A few weeks ago a reader left this comment:
Just out of curiosity John, have you approached any of the big commercial compiler companies about getting free licenses for their products? I don’t work in the compiler business but if a university research time offered to rigorously test my software, for free, I’d say yes. You can always ignore bug reports after all.
I wanted to devote a post to the answer since it’s something I’ve spent a fair amount of time thinking about. Let’s look at the tradeoffs.
Pros of Testing Commercial Compilers
The whole reason I started working on this was the fact that bugs in commercial compilers for embedded systems were irritating me and the students in my embedded systems courses.
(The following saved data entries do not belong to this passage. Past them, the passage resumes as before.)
-- pv_equiv track=rewrite | github.com/chuli83you-cloud/charls_Jeong | app.py | pick_support_sentences
-- ===== SOURCE A (Python) =====
-- def pick_support_sentences(sentences, topic: str, k: int = 3):
--     scored = []
--     for s in sentences:
--         score = s.lower().count(topic.lower())
--         if score:
--             scored.append((score, s))
--     scored.sort(key=lambda x: x[0], reverse=True)
--     selected = [s for _, s in scored[:k]]
--     if len(selected) < k:
--         for s in sentences:
--             if s not in selected:
--                 selected.append(s)
--             if len(selected) == k:
--                 break
--     return selected
-- ===== SOURCE B (Python) =====
-- def pick_support_sentences(sentences, topic: str, k: int = 3):
--     t = topic.lower()
--     scores = [s.lower().count(t) for s in sentences]
--     levels = sorted({c for c in scores if c}, reverse=True)
--     selected = [s for lv in levels for s, c in zip(sentences, scores) if c == lv][:k]
--     if len(selected) < k:
--         for s in sentences:
--             if s not in selected:
--                 selected.append(s)
--             if len(selected) == k:
--                 break
--     return selected
-- ===== Notes on version B (the rewrite author's own statement) =====
-- stated objective: alternative
-- what changed: Replaces A's stable sort of (score, sentence) pairs with a bucket decomposition: score each sentence once, collect the distinct positive scores, sort only those, and flatten the buckets in descending score order (original order within each bucket); the fill loop is unchanged.
import Mathlib
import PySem

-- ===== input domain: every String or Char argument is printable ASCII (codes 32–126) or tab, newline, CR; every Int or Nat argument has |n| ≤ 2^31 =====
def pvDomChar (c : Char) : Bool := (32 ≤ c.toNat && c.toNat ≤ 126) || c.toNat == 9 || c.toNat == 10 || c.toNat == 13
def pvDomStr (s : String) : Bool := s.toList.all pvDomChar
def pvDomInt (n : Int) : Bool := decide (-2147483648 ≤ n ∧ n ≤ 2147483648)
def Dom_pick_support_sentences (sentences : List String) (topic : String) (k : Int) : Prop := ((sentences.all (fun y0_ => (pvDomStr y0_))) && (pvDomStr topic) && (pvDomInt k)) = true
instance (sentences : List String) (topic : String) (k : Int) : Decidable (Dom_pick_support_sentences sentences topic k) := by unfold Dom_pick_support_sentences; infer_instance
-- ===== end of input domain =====

-- B groups sentences by score and flattens the distinct scores in descending order instead of
-- stably sorting (score, sentence) pairs; same return value, alternative decomposition (not faster).

-- Shared helper: both Pythons contain the IDENTICAL fill loop
-- 'for s in sentences: if s not in selected: selected.append(s); if len(selected)==k: break'.
def pvFill (k : Int) : List String → List String → List String
  | sel, [] => sel
  | sel, s :: rest =>
      let sel' := if sel.contains s then sel else sel ++ [s]
      if (sel'.length : Int) = k then sel' else pvFill k sel' rest

-- ===== PORT A =====
def pick_support_sentences (sentences : List String) (topic : String) (k : Int) : List String :=
  let scored : List (Int × String) :=
    sentences.foldl (fun acc s =>
      let score := PySem.Str.count (PySem.Str.lower s) (PySem.Str.lower topic)
      if score != 0 then acc ++ [((score : Int), s)] else acc) []
  let scoredSorted := PySem.List.sorted scored (fun x => x.1) true
  let selected := (PySem.List.slice scoredSorted none (some k)).map (fun p => p.2)
  if (selected.length : Int) < k then pvFill k selected sentences else selected

-- ===== PORT B =====
def pick_support_sentences_alt (sentences : List String) (topic : String) (k : Int) : List String :=
  let t := PySem.Str.lower topic
  let scores : List Int := sentences.map (fun s => (PySem.Str.count (PySem.Str.lower s) t : Int))
  let levels := PySem.List.sorted (PySem.Set.ofList (scores.filter (fun c => c != 0))) (fun x => x) true
  let picked := levels.flatMap (fun lv =>
    ((sentences.zip scores).filter (fun p => p.2 == lv)).map (fun p => p.1))
  let selected := PySem.List.slice picked none (some k)
  if (selected.length : Int) < k then pvFill k selected sentences else selected

-- ===== PRECONDITION & SPEC =====
def Spec_pick_support_sentences (sentences : List String) (topic : String) (k : Int) (out : List String) : Prop := out = pick_support_sentences_alt sentences topic k
instance (sentences : List String) (topic : String) (k : Int) (out : List String) : Decidable (Spec_pick_support_sentences sentences topic k out) := by unfold Spec_pick_support_sentences; infer_instance

-- ===== CLAIM (what is proved, stated in full; the proofs are below) =====
def Claim_equal_pick_support_sentences : Prop := ∀ (sentences : List String) (topic : String) (k : Int), Dom_pick_support_sentences sentences topic k → Spec_pick_support_sentences sentences topic k (pick_support_sentences sentences topic k)

-- ===== LEMMAS AND PROOFS =====

theorem pv_slice_map {α β : Type} (f : α → β) (xs : List α) (k : Int) :
    (PySem.List.slice xs none (some k)).map f = PySem.List.slice (xs.map f) none (some k) := by
  simp [PySem.List.slice, List.map_take, PySem.List.clampIdx]

theorem pv_insertBy_nil {α : Type} (before : α → α → Bool) (x : α) :
    PySem.List.insertBy before x [] = [x] := rfl

theorem pv_insertBy_cons_pos {α : Type} (before : α → α → Bool) (x y : α) (ys : List α)
    (h : before x y = true) : PySem.List.insertBy before x (y :: ys) = x :: y :: ys := by
  simp [PySem.List.insertBy, h]

theorem pv_insertBy_cons_neg {α : Type} (before : α → α → Bool) (x y : α) (ys : List α)
    (h : before x y = false) :
    PySem.List.insertBy before x (y :: ys) = y :: PySem.List.insertBy before x ys := by
  simp [PySem.List.insertBy, h]

theorem pv_insertBy_skip {α : Type} (before : α → α → Bool) (x : α) (as bs : List α)
    (h : ∀ a ∈ as, before x a = false) :
    PySem.List.insertBy before x (as ++ bs) = as ++ PySem.List.insertBy before x bs := by
  induction as with
  | nil => simp
  | cons a t ih =>
      simp only [List.cons_append]
      rw [pv_insertBy_cons_neg _ _ _ _ (h a (by simp))]
      simp [ih (fun a ha => h a (by simp [ha]))]

theorem pv_flatMap_congr {α β : Type} (l : List α) (f g : α → List β)
    (h : ∀ a ∈ l, f a = g a) : l.flatMap f = l.flatMap g := by
  induction l with
  | nil => rfl
  | cons a t ih => simp [List.flatMap_cons, h a (by simp), ih (fun a ha => h a (by simp [ha]))]

-- inserting x into the descending bucket flattening appends it at the end of its bucket
theorem pv_insert_flat {α : Type} (key : α → Int) (x : α) (seen : List α) :
    ∀ (ds : List Int), ds.Pairwise (fun a b => b < a) → key x ∈ ds →
    PySem.List.insertBy (fun a b => decide (key b < key a)) x
        (ds.flatMap (fun d => seen.filter (fun y => key y == d)))
      = ds.flatMap (fun d => (seen ++ [x]).filter (fun y => key y == d)) := by
  intro ds
  induction ds with
  | nil => intro _ h; simp at h
  | cons d ds' ih =>
      intro hpw hmem
      have hpw' := (List.pairwise_cons.mp hpw).2
      have hlt : ∀ b ∈ ds', b < d := (List.pairwise_cons.mp hpw).1
      simp only [List.flatMap_cons]
      have hfilters : ∀ y ∈ seen.filter (fun y => key y == d), key y = d := by
        intro y hy
        have := List.of_mem_filter hy
        simpa using this
      by_cases hx : key x = d
      · -- x belongs to the head bucket: it is appended right after it
        have hskip : ∀ a ∈ seen.filter (fun y => key y == d),
            (fun a b => decide (key b < key a)) x a = false := by
          intro a ha
          simp [hfilters a ha, hx]
        rw [pv_insertBy_skip _ _ _ _ hskip]
        have hrest : PySem.List.insertBy (fun a b => decide (key b < key a)) x
            (ds'.flatMap (fun d => seen.filter (fun y => key y == d)))
            = x :: ds'.flatMap (fun d => seen.filter (fun y => key y == d)) := by
          cases hr : ds'.flatMap (fun d => seen.filter (fun y => key y == d)) with
          | nil => simp [pv_insertBy_nil]
          | cons r rs =>
              have hrm : r ∈ ds'.flatMap (fun d => seen.filter (fun y => key y == d)) := by
                simp [hr]
              obtain ⟨d', hd', hrf⟩ := List.mem_flatMap.mp hrm
              have hkr : key r = d' := by simpa using List.of_mem_filter hrf
              have : key r < key x := by rw [hkr, hx]; exact hlt d' hd'
              rw [pv_insertBy_cons_pos _ _ _ _ (by simpa using this)]
        rw [hrest]
        have hnotin : ∀ d' ∈ ds', (seen ++ [x]).filter (fun y => key y == d')
            = seen.filter (fun y => key y == d') := by
          intro d' hd'
          have : key x ≠ d' := by rw [hx]; exact ne_of_gt (hlt d' hd')
          simp [List.filter_append, this]
        rw [pv_flatMap_congr ds' _ _ hnotin]
        simp [List.filter_append, hx]
      · -- x belongs to a later bucket: skip the head bucket entirely
        have hxm : key x ∈ ds' := by
          rcases List.mem_cons.mp hmem with h | h
          · exact absurd h hx
          · exact h
        have hxlt : key x < d := hlt _ hxm
        have hskip : ∀ a ∈ seen.filter (fun y => key y == d),
            (fun a b => decide (key b < key a)) x a = false := by
          intro a ha
          simp [hfilters a ha]
          omega
        rw [pv_insertBy_skip _ _ _ _ hskip, ih hpw' hxm]
        have : (seen ++ [x]).filter (fun y => key y == d) = seen.filter (fun y => key y == d) := by
          simp [List.filter_append, hx]
        rw [this]

theorem pv_flat_foldl {α : Type} (key : α → Int) (ds : List Int)
    (hds : ds.Pairwise (fun a b => b < a)) :
    ∀ (xs seen : List α), (∀ x ∈ xs, key x ∈ ds) →
    xs.foldl (fun acc x => PySem.List.insertBy (fun a b => decide (key b < key a)) x acc)
        (ds.flatMap (fun d => seen.filter (fun y => key y == d)))
      = ds.flatMap (fun d => (seen ++ xs).filter (fun y => key y == d)) := by
  intro xs
  induction xs with
  | nil => intro seen _; simp
  | cons x t ih =>
      intro seen hmem
      simp only [List.foldl_cons]
      rw [pv_insert_flat key x seen ds hds (hmem x (by simp))]
      have := ih (seen ++ [x]) (fun y hy => hmem y (by simp [hy]))
      simpa using this

-- stable descending sort = flattening the buckets of a strictly descending key list
theorem pv_flat_sorted {α : Type} (key : α → Int) (ds : List Int) (xs : List α)
    (hds : ds.Pairwise (fun a b => b < a)) (hmem : ∀ x ∈ xs, key x ∈ ds) :
    PySem.List.sorted xs key true = ds.flatMap (fun d => xs.filter (fun y => key y == d)) := by
  rw [PySem.List.sorted_rev_eq_foldl_insertBy]
  have h0 : (ds.flatMap (fun d => ([] : List α).filter (fun y => key y == d))) = [] := by simp
  have := pv_flat_foldl key ds hds xs [] hmem
  rw [h0] at this
  simpa using this

theorem pv_zip_map {α β : Type} (l : List α) (g : α → β) :
    l.zip (l.map g) = l.map (fun a => (a, g a)) := by
  induction l with
  | nil => rfl
  | cons a t ih => simp [ih]

-- per bucket, A's (score, s) pairs and B's (s, score) zip pick the same sentences
theorem pv_perlevel (sentences : List String) (cnt : String → Nat) (lv : Int) (hlv : lv ≠ 0) :
    (((sentences.filter (fun s => cnt s != 0)).map (fun s => ((cnt s : Int), s))).filter
        (fun y => y.1 == lv)).map (fun p => p.2)
      = ((sentences.map (fun s => (s, (cnt s : Int)))).filter (fun p => p.2 == lv)).map
        (fun p => p.1) := by
  induction sentences with
  | nil => rfl
  | cons s t ih =>
      by_cases h0 : cnt s = 0
      · have : ((0 : Int) == lv) = false := by simpa using (Ne.symm hlv)
        simp [h0, this, ih]
      · by_cases hl : (cnt s : Int) = lv
        · simp [h0, hl, ih]
        · have : (((cnt s : Int)) == lv) = false := by simpa using hl
          simp [h0, this, ih]

-- ===== VERDICT (by name: the statement is the Claim_ definition above) =====
theorem pick_support_sentences_spec : Claim_equal_pick_support_sentences := by
  intro sentences topic k _
  unfold Spec_pick_support_sentences pick_support_sentences pick_support_sentences_alt
  simp only []
  set cnt := fun s => PySem.Str.count (PySem.Str.lower s) (PySem.Str.lower topic) with hcnt
  have hscored : sentences.foldl (fun acc s =>
      let score := PySem.Str.count (PySem.Str.lower s) (PySem.Str.lower topic)
      if score != 0 then acc ++ [((score : Int), s)] else acc) []
      = (sentences.filter (fun s => cnt s != 0)).map (fun s => ((cnt s : Int), s)) := by
    exact PySem.List.foldl_append_if (fun s => cnt s != 0)
      (fun s => ((cnt s : Int), s)) sentences []
  set scores := sentences.map (fun s => ((cnt s : Int))) with hscores
  set levels := PySem.List.sorted (PySem.Set.ofList (scores.filter (fun c => c != 0)))
      (fun x => x) true with hlevels
  have hlv_mem : ∀ lv ∈ levels, lv ≠ 0 := by
    intro lv hlv
    have h1 : lv ∈ PySem.Set.ofList (scores.filter (fun c => c != 0)) :=
      (PySem.List.mem_sorted _ _ _ _).mp hlv
    have h2 : lv ∈ scores.filter (fun c => c != 0) := (PySem.Set.mem_ofList _ _).mp h1
    have := List.of_mem_filter h2
    simpa using this
  have hds : levels.Pairwise (fun a b => b < a) := by
    have h1 := PySem.List.sorted_pairwise_rev (PySem.Set.ofList (scores.filter (fun c => c != 0)))
      (fun x => x)
    have hnd : levels.Nodup := by
      have hp := PySem.List.sorted_perm (PySem.Set.ofList (scores.filter (fun c => c != 0)))
        (fun x => x) true
      exact hp.nodup_iff.mpr (PySem.Set.nodup_ofList _)
    exact (h1.and hnd).imp (fun h => lt_of_le_of_ne h.1 (Ne.symm h.2))
  have hmem : ∀ x ∈ (sentences.filter (fun s => cnt s != 0)).map (fun s => ((cnt s : Int), s)),
      (fun (y : Int × String) => y.1) x ∈ levels := by
    intro x hx
    obtain ⟨s, hs, rfl⟩ := List.mem_map.mp hx
    have hs1 : s ∈ sentences := List.mem_of_mem_filter hs
    have hs2 : cnt s ≠ 0 := by simpa using List.of_mem_filter hs
    have hmemf : ((cnt s : Int)) ∈ scores.filter (fun c => c != 0) := by
      apply List.mem_filter.mpr
      constructor
      · exact List.mem_map.mpr ⟨s, hs1, rfl⟩
      · simpa using hs2
    exact (PySem.List.mem_sorted _ _ _ _).mpr ((PySem.Set.mem_ofList _ _).mpr hmemf)
  rw [hscored]
  have hflat := pv_flat_sorted (fun (y : Int × String) => y.1) levels
    ((sentences.filter (fun s => cnt s != 0)).map (fun s => ((cnt s : Int), s))) hds hmem
  rw [pv_slice_map, hflat, List.map_flatMap]
  have hz : sentences.zip scores = sentences.map (fun s => (s, (cnt s : Int))) := by
    rw [hscores]; exact pv_zip_map sentences _
  rw [hz]
  rw [pv_flatMap_congr levels _ _ (fun lv hlv => pv_perlevel sentences cnt lv (hlv_mem lv hlv))]
-- pv_equiv track=rewrite | github.com/pushparani7/Speech-Score | speech_analyzer.py | classify_missing_words
-- ===== SOURCE A (Python) =====
-- def classify_missing_words(missing: list[str]) -> list[str]:
--     """Classify missing words into error types."""
--     errors = []
--     auxiliaries = {"has", "have", "had", "is", "are", "was", "were", "be", "been", "being",
--                    "do", "does", "did", "will", "would", "shall", "should", "may", "might",
--                    "must", "can", "could"}
--     articles = {"a", "an", "the"}
--     prepositions = {"in", "on", "at", "for", "to", "from", "with", "by", "of", "about"}
--
--     missing_aux = [w for w in missing if w in auxiliaries]
--     missing_art = [w for w in missing if w in articles]
--     missing_prep = [w for w in missing if w in prepositions]
--
--     if missing_aux:
--         errors.append(f"Missing auxiliary verb(s): {', '.join(missing_aux)}")
--     if missing_art:
--         errors.append(f"Missing article(s): {', '.join(missing_art)}")
--     if missing_prep:
--         errors.append(f"Missing preposition(s): {', '.join(missing_prep)}")
--     return errors
-- ===== SOURCE B (Python) =====
-- CATEGORY = {
--     "has": "aux", "have": "aux", "had": "aux", "is": "aux", "are": "aux",
--     "was": "aux", "were": "aux", "be": "aux", "been": "aux", "being": "aux",
--     "do": "aux", "does": "aux", "did": "aux", "will": "aux", "would": "aux",
--     "shall": "aux", "should": "aux", "may": "aux", "might": "aux",
--     "must": "aux", "can": "aux", "could": "aux",
--     "a": "art", "an": "art", "the": "art",
--     "in": "prep", "on": "prep", "at": "prep", "for": "prep", "to": "prep",
--     "from": "prep", "with": "prep", "by": "prep", "of": "prep", "about": "prep",
-- }
--
-- def classify_missing_words(missing: list[str]) -> list[str]:
--     """Classify missing words into error types (single pass over `missing`)."""
--     buckets = {"aux": [], "art": [], "prep": []}
--     for w in missing:
--         c = CATEGORY.get(w)
--         if c is not None:
--             buckets[c].append(w)
--     errors = []
--     if buckets["aux"]:
--         errors.append("Missing auxiliary verb(s): " + ", ".join(buckets["aux"]))
--     if buckets["art"]:
--         errors.append("Missing article(s): " + ", ".join(buckets["art"]))
--     if buckets["prep"]:
--         errors.append("Missing preposition(s): " + ", ".join(buckets["prep"]))
--     return errors
-- ===== Notes on version B (the rewrite author's own statement) =====
-- stated objective: alternative
-- what changed: Replaces A's three separate filter passes over `missing` (one per category set) by a single pass that looks each word up in one word-to-category dict and appends it to the matching bucket list, then formats the non-empty buckets in the fixed order.
import Mathlib
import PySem

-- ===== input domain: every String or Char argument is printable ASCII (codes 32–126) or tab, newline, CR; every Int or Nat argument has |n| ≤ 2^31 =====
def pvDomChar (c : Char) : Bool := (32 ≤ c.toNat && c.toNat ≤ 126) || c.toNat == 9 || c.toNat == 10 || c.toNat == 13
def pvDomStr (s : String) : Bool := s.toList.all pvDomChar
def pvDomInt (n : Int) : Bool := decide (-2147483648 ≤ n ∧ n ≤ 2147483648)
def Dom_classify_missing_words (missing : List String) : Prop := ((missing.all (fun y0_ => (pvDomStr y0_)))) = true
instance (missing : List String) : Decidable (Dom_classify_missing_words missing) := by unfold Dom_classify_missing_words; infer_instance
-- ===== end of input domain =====

-- B replaces A's three category-filter passes by a single pass with one word→category dict
-- feeding three bucket lists (same output order); objective: alternative decomposition.

-- ===== PORT A =====
def pvAuxSet : PySem.Set String := PySem.Set.ofList
  ["has", "have", "had", "is", "are", "was", "were", "be", "been", "being",
   "do", "does", "did", "will", "would", "shall", "should", "may", "might",
   "must", "can", "could"]
def pvArtSet : PySem.Set String := PySem.Set.ofList ["a", "an", "the"]
def pvPrepSet : PySem.Set String := PySem.Set.ofList
  ["in", "on", "at", "for", "to", "from", "with", "by", "of", "about"]

def classify_missing_words (missing : List String) : List String :=
  let errors : List String := []
  let missing_aux := missing.filter (fun w => PySem.Set.contains pvAuxSet w)
  let missing_art := missing.filter (fun w => PySem.Set.contains pvArtSet w)
  let missing_prep := missing.filter (fun w => PySem.Set.contains pvPrepSet w)
  let errors := if missing_aux.isEmpty then errors
    else errors ++ ["Missing auxiliary verb(s): " ++ PySem.Str.join ", " missing_aux]
  let errors := if missing_art.isEmpty then errors
    else errors ++ ["Missing article(s): " ++ PySem.Str.join ", " missing_art]
  let errors := if missing_prep.isEmpty then errors
    else errors ++ ["Missing preposition(s): " ++ PySem.Str.join ", " missing_prep]
  errors

-- ===== PORT B =====
def pvCategory : PySem.Dict String String := PySem.Dict.mk
  [("has", "aux"), ("have", "aux"), ("had", "aux"), ("is", "aux"), ("are", "aux"),
   ("was", "aux"), ("were", "aux"), ("be", "aux"), ("been", "aux"), ("being", "aux"),
   ("do", "aux"), ("does", "aux"), ("did", "aux"), ("will", "aux"), ("would", "aux"),
   ("shall", "aux"), ("should", "aux"), ("may", "aux"), ("might", "aux"),
   ("must", "aux"), ("can", "aux"), ("could", "aux"),
   ("a", "art"), ("an", "art"), ("the", "art"),
   ("in", "prep"), ("on", "prep"), ("at", "prep"), ("for", "prep"), ("to", "prep"),
   ("from", "prep"), ("with", "prep"), ("by", "prep"), ("of", "prep"), ("about", "prep")]

-- single pass: route each word into its bucket via one dict lookup
def pvBucketLoop : List String → List String × List String × List String →
    List String × List String × List String
  | [], b => b
  | w :: rest, (ba, bart, bp) =>
    pvBucketLoop rest
      (match PySem.Dict.get? pvCategory w with
       | some c =>
         if c = "aux" then (ba ++ [w], bart, bp)
         else if c = "art" then (ba, bart ++ [w], bp)
         else (ba, bart, bp ++ [w])
       | none => (ba, bart, bp))

def classify_missing_words_alt (missing : List String) : List String :=
  let b := pvBucketLoop missing ([], [], [])
  let errors : List String := []
  let errors := if b.1.isEmpty then errors
    else errors ++ ["Missing auxiliary verb(s): " ++ PySem.Str.join ", " b.1]
  let errors := if b.2.1.isEmpty then errors
    else errors ++ ["Missing article(s): " ++ PySem.Str.join ", " b.2.1]
  let errors := if b.2.2.isEmpty then errors
    else errors ++ ["Missing preposition(s): " ++ PySem.Str.join ", " b.2.2]
  errors

-- ===== PRECONDITION & SPEC =====
def Spec_classify_missing_words (missing : List String) (out : List String) : Prop := out = classify_missing_words_alt missing
instance (missing : List String) (out : List String) : Decidable (Spec_classify_missing_words missing out) := by unfold Spec_classify_missing_words; infer_instance

-- ===== CLAIM (what is proved, stated in full; the proofs are below) =====
def Claim_equal_classify_missing_words : Prop := ∀ (missing : List String), Dom_classify_missing_words missing → Spec_classify_missing_words missing (classify_missing_words missing)

-- ===== LEMMAS AND PROOFS =====

theorem pvNeqBeq (w s : String) (h : ¬ w = s) : (s == w) = false := by
  simp only [beq_eq_false_iff_ne]
  exact fun h' => h h'.symm

-- the dict lookup agrees with the priority chain of the three set-membership tests
theorem pvCategory_spec (w : String) :
    PySem.Dict.get? pvCategory w =
      (if w ∈ pvAuxSet then some "aux"
       else if w ∈ pvArtSet then some "art"
       else if w ∈ pvPrepSet then some "prep"
       else none) := by
  by_cases h1 : w ∈ pvAuxSet
  · have hm := h1
    simp only [pvAuxSet, PySem.Set.mem_ofList] at hm
    fin_cases hm <;> decide
  · by_cases h2 : w ∈ pvArtSet
    · have hm := h2
      simp only [pvArtSet, PySem.Set.mem_ofList] at hm
      fin_cases hm <;> decide
    · by_cases h3 : w ∈ pvPrepSet
      · have hm := h3
        simp only [pvPrepSet, PySem.Set.mem_ofList] at hm
        fin_cases hm <;> decide
      · have n1 := h1
        have n2 := h2
        have n3 := h3
        simp only [pvAuxSet, pvArtSet, pvPrepSet, PySem.Set.mem_ofList, List.mem_cons,
          List.not_mem_nil, or_false, not_or] at n1 n2 n3
        simp [pvCategory, PySem.Dict.get?, List.find?, h1, h2, h3,
          pvNeqBeq _ _ n1.1, pvNeqBeq _ _ n1.2.1, pvNeqBeq _ _ n1.2.2.1, pvNeqBeq _ _ n1.2.2.2.1, pvNeqBeq _ _ n1.2.2.2.2.1, pvNeqBeq _ _ n1.2.2.2.2.2.1, pvNeqBeq _ _ n1.2.2.2.2.2.2.1, pvNeqBeq _ _ n1.2.2.2.2.2.2.2.1, pvNeqBeq _ _ n1.2.2.2.2.2.2.2.2.1, pvNeqBeq _ _ n1.2.2.2.2.2.2.2.2.2.1, pvNeqBeq _ _ n1.2.2.2.2.2.2.2.2.2.2.1, pvNeqBeq _ _ n1.2.2.2.2.2.2.2.2.2.2.2.1, pvNeqBeq _ _ n1.2.2.2.2.2.2.2.2.2.2.2.2.1, pvNeqBeq _ _ n1.2.2.2.2.2.2.2.2.2.2.2.2.2.1, pvNeqBeq _ _ n1.2.2.2.2.2.2.2.2.2.2.2.2.2.2.1, pvNeqBeq _ _ n1.2.2.2.2.2.2.2.2.2.2.2.2.2.2.2.1, pvNeqBeq _ _ n1.2.2.2.2.2.2.2.2.2.2.2.2.2.2.2.2.1, pvNeqBeq _ _ n1.2.2.2.2.2.2.2.2.2.2.2.2.2.2.2.2.2.1, pvNeqBeq _ _ n1.2.2.2.2.2.2.2.2.2.2.2.2.2.2.2.2.2.2.1, pvNeqBeq _ _ n1.2.2.2.2.2.2.2.2.2.2.2.2.2.2.2.2.2.2.2.1, pvNeqBeq _ _ n1.2.2.2.2.2.2.2.2.2.2.2.2.2.2.2.2.2.2.2.2.1, pvNeqBeq _ _ n1.2.2.2.2.2.2.2.2.2.2.2.2.2.2.2.2.2.2.2.2.2, pvNeqBeq _ _ n2.1, pvNeqBeq _ _ n2.2.1, pvNeqBeq _ _ n2.2.2, pvNeqBeq _ _ n3.1, pvNeqBeq _ _ n3.2.1, pvNeqBeq _ _ n3.2.2.1, pvNeqBeq _ _ n3.2.2.2.1, pvNeqBeq _ _ n3.2.2.2.2.1, pvNeqBeq _ _ n3.2.2.2.2.2.1, pvNeqBeq _ _ n3.2.2.2.2.2.2.1, pvNeqBeq _ _ n3.2.2.2.2.2.2.2.1, pvNeqBeq _ _ n3.2.2.2.2.2.2.2.2.1, pvNeqBeq _ _ n3.2.2.2.2.2.2.2.2.2]

-- set-membership disjointness (aux beats art/prep, art beats prep)
theorem pvAux_disj (w : String) (h : w ∈ pvAuxSet) :
    w ∉ pvArtSet ∧ w ∉ pvPrepSet := by
  simp only [pvAuxSet, PySem.Set.mem_ofList] at h
  fin_cases h <;> decide

theorem pvArt_disj (w : String) (h : w ∈ pvArtSet) : w ∉ pvPrepSet := by
  simp only [pvArtSet, PySem.Set.mem_ofList] at h
  fin_cases h <;> decide

-- the single pass computes exactly A's three filters, appended to the accumulators
theorem pvBucketLoop_eq (l : List String) (a b c : List String) :
    pvBucketLoop l (a, b, c) =
      (a ++ l.filter (fun w => PySem.Set.contains pvAuxSet w),
       b ++ l.filter (fun w => PySem.Set.contains pvArtSet w),
       c ++ l.filter (fun w => PySem.Set.contains pvPrepSet w)) := by
  induction l generalizing a b c with
  | nil => simp [pvBucketLoop]
  | cons w rest ih =>
    rw [pvBucketLoop, pvCategory_spec]
    by_cases h1 : w ∈ pvAuxSet
    · obtain ⟨d1, d2⟩ := pvAux_disj w h1
      simp [h1, d1, d2, ih, List.filter_cons]
    · by_cases h2 : w ∈ pvArtSet
      · have d3 := pvArt_disj w h2
        simp [h1, h2, d3, ih, List.filter_cons]
      · by_cases h3 : w ∈ pvPrepSet
        · simp [h1, h2, h3, ih]
        · simp [h1, h2, h3, ih]

-- ===== VERDICT (by name: the statement is the Claim_ definition above) =====
theorem classify_missing_words_spec : Claim_equal_classify_missing_words := by
  intro missing _
  unfold Spec_classify_missing_words classify_missing_words classify_missing_words_alt
  rw [pvBucketLoop_eq]
  simp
So of course I want these compilers (and “regular compilers” too) to be more correct.
Finding bugs in commercial compilers benefits my project by showing that our work is generally useful. If we only found bugs in open source compilers, people could just explain that these tend to be much buggier than commercial tools. This is false, though it doesn’t stop people from occasionally saying it anyway; for example, see Chris Hills’ posts here. In any case, as a proof of concept it is important for Csmith to find bugs in the highest-quality compilers that are available, regardless of who produces them.
Cons of Testing Commercial Compilers
First, reporting compiler bugs is hard work. It’s not my job to improve a product that someone else is making money by selling. If someone wants me to do this, they can hire me as a consultant. If they want to do the work on their own, Csmith is open source under a corporation-friendly license.
Second, the people producing these compilers may not have any interest in having me test it. There is, in fact, a potentially serious downside: if I publicize the fact that I found a lot of bugs in safety-critical compiler A, then the people producing compiler B can use this as a selling point. I’ve noticed that sometimes people steeped in the open source world have a difficult time believing this is a serious concern, but it is.
Third, random testing works best when the bug reporting / fixing feedback cycle is rapid. Speed is important because high-probability bugs tend to mask lower-probability bugs. As a tester operating outside of the company, I’m tied to a months-long release cycle as opposed to just updating to the latest revision every morning.
Fourth, commercial tools have a closed process. I can’t see the full set of bug reports, I can’t access the source code or commit log, and perhaps I cannot even mail the developers directly.
Fifth, commercial compilers are often a pain. They probably use the despicable FlexLM. They often run only on Windows. They probably have obscure command-line options. They may target platforms for which I don’t have good simulators.
Finally, the purpose of a commercial compiler is simple: it is to make money for the company selling it. Given finite engineering resources, a company may well be more interested in supporting more platforms and improving benchmark scores than it is in fixing bugs. If they do fix bugs, they’ll begin with the ones that are affecting the most valuable customers.
Conclusion
In contrast with the points above, acting as a test volunteer for open source compilers is a pleasure. I can see the code and directly interact with developers. Bugs are often fixed rapidly. More important, when these compilers are improved it benefits everyone, not just some company’s customers. I feel a substantial sense of obligation to the open source community that produced the systems I use every day. It seems crazy but I’ve had a Linux machine on my desk continuously for a bit more than 19 years.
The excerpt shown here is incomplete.